▶ [About this exercise] Could you show each line of the records that contains the word "using"?

▶ [Source material]
Start of Block

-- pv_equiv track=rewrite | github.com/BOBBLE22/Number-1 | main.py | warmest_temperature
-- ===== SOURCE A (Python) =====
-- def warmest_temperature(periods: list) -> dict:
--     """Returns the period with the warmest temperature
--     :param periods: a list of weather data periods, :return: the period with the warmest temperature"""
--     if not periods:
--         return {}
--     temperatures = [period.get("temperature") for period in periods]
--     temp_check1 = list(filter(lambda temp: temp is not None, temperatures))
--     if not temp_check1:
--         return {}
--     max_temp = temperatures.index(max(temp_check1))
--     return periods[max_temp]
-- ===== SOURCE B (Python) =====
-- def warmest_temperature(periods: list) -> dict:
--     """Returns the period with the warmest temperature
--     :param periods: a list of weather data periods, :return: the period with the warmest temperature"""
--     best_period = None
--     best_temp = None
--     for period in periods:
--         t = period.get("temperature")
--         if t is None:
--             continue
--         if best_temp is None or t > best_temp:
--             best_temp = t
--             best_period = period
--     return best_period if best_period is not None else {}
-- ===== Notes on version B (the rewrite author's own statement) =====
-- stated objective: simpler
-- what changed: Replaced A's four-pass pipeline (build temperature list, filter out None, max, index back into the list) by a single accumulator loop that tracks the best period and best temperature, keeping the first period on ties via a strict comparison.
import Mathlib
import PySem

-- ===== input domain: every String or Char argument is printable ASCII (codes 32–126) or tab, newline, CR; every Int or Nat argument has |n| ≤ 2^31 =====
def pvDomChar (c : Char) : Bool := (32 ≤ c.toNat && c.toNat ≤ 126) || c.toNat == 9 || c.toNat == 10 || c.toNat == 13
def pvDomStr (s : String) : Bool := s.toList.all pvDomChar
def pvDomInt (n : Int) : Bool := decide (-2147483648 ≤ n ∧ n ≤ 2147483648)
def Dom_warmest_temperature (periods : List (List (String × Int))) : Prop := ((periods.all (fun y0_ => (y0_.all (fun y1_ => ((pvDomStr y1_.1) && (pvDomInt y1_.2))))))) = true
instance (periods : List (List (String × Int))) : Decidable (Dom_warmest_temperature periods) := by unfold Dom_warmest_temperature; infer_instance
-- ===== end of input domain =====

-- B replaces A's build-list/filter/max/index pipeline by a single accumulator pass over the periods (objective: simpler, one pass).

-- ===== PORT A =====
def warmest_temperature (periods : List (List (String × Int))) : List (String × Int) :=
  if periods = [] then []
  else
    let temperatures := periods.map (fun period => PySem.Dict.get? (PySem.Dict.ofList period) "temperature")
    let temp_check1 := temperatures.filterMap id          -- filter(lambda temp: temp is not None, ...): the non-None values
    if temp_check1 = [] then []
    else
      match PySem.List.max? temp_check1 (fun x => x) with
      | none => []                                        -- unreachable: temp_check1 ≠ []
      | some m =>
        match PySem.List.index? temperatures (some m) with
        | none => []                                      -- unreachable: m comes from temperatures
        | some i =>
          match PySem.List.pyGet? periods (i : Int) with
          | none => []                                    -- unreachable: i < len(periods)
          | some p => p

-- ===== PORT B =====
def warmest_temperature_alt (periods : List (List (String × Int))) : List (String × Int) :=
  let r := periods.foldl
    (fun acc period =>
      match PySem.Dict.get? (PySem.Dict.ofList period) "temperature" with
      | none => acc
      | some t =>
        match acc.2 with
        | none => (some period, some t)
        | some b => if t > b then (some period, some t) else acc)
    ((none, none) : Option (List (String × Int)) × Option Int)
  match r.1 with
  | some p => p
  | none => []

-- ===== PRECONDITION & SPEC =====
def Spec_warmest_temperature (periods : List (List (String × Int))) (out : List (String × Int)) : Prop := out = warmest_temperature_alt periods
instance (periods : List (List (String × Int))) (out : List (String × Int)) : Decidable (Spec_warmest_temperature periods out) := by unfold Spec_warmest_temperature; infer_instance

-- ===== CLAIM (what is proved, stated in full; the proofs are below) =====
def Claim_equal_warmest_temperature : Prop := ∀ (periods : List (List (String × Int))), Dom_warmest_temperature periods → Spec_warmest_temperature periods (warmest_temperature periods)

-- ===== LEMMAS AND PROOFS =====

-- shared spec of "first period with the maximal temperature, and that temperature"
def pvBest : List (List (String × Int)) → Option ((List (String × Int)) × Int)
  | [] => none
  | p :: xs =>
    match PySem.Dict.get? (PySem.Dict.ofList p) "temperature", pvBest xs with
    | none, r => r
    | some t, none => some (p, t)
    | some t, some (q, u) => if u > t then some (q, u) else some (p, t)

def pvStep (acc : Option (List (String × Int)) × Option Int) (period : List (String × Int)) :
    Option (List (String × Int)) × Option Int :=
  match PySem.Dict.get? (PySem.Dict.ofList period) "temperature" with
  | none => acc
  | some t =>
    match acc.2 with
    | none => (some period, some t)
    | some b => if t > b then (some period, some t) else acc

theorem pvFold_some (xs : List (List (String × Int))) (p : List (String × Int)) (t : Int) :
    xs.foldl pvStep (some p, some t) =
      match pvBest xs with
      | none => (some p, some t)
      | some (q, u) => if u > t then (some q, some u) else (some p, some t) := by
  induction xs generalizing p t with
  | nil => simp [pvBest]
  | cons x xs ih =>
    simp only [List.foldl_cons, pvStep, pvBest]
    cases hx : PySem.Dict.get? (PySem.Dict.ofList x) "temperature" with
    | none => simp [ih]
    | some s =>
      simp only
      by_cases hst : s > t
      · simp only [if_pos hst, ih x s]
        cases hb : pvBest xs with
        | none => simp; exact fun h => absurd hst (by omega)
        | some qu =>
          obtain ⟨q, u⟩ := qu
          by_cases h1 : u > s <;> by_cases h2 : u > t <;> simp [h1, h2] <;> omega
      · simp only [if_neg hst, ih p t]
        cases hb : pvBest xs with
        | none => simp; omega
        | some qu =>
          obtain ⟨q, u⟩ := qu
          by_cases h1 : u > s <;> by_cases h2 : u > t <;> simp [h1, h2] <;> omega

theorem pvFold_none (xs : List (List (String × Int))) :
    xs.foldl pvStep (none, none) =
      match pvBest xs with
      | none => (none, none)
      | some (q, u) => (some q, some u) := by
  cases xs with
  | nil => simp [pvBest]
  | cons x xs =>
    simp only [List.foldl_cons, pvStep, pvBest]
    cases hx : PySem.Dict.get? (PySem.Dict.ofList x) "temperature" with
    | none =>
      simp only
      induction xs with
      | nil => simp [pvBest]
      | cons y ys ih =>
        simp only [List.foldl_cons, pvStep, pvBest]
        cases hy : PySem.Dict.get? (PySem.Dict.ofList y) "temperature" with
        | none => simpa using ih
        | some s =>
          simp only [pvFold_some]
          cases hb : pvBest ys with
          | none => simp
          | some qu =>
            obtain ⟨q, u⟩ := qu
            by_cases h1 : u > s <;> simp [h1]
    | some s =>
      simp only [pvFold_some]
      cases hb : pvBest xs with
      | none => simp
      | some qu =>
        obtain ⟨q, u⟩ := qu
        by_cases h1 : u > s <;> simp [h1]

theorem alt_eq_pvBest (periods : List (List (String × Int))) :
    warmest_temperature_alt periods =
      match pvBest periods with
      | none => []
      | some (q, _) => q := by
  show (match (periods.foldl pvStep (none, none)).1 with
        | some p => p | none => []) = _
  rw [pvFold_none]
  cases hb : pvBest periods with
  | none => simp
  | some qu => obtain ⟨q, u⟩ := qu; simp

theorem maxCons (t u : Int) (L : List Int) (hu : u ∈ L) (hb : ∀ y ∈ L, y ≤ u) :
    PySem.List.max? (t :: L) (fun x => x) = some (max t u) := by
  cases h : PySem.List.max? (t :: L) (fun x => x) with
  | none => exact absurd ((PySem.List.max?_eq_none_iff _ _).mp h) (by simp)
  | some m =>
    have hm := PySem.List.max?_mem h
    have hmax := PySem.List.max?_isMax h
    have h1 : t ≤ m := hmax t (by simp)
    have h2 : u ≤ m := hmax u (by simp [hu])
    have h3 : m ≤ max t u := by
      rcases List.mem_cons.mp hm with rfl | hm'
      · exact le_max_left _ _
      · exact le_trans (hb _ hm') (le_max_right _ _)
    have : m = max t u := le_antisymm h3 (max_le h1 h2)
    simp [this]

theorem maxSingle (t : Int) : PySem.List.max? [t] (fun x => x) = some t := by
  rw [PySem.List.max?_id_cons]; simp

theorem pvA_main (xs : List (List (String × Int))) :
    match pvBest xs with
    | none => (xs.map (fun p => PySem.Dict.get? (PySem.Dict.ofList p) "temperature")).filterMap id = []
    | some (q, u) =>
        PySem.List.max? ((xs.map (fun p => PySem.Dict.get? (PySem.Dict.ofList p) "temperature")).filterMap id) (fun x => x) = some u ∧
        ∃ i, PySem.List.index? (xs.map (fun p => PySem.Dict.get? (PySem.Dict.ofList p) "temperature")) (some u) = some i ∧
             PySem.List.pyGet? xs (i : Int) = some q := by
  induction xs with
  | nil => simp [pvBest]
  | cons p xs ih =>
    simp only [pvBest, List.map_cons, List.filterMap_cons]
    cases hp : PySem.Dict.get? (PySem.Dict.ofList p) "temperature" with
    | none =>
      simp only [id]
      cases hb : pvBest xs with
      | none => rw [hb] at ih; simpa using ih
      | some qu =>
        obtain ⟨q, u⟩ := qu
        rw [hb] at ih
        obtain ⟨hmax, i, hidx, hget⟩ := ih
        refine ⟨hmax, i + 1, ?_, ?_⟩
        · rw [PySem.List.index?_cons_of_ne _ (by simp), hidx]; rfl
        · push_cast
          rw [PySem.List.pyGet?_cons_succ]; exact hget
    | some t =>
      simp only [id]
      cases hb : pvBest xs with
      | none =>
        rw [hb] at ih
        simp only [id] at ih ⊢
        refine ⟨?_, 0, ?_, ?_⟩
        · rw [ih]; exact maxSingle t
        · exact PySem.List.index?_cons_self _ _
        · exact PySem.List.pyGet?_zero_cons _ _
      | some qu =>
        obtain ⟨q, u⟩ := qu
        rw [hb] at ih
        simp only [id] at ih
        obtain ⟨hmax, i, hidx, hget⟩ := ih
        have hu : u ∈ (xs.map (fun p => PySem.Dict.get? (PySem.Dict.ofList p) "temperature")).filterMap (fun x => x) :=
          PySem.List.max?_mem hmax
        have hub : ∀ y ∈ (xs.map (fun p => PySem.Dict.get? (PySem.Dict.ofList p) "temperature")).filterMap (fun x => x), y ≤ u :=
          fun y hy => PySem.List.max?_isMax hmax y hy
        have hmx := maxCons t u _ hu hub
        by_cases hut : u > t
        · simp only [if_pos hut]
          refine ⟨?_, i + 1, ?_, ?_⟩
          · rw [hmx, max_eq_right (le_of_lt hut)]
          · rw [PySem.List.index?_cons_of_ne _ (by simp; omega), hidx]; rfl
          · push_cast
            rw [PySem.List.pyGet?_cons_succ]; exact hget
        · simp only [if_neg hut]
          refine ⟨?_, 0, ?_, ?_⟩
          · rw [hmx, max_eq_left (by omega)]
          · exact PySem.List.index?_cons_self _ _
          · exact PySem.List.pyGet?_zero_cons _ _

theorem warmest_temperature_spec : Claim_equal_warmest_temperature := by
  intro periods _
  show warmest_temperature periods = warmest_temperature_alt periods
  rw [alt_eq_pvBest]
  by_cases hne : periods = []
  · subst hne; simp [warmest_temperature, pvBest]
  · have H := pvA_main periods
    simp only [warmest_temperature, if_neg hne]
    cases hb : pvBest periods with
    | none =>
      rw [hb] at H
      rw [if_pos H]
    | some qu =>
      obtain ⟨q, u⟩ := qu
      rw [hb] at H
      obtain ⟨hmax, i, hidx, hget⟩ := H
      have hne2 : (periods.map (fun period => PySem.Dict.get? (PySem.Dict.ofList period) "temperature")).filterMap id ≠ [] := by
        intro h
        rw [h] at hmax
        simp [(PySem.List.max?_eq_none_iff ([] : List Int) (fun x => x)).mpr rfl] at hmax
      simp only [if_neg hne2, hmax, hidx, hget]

End of Block

▶ [Reply to the exercise]
        | none => simpa using ih
      | none => rw [hb] at ih; simpa using ih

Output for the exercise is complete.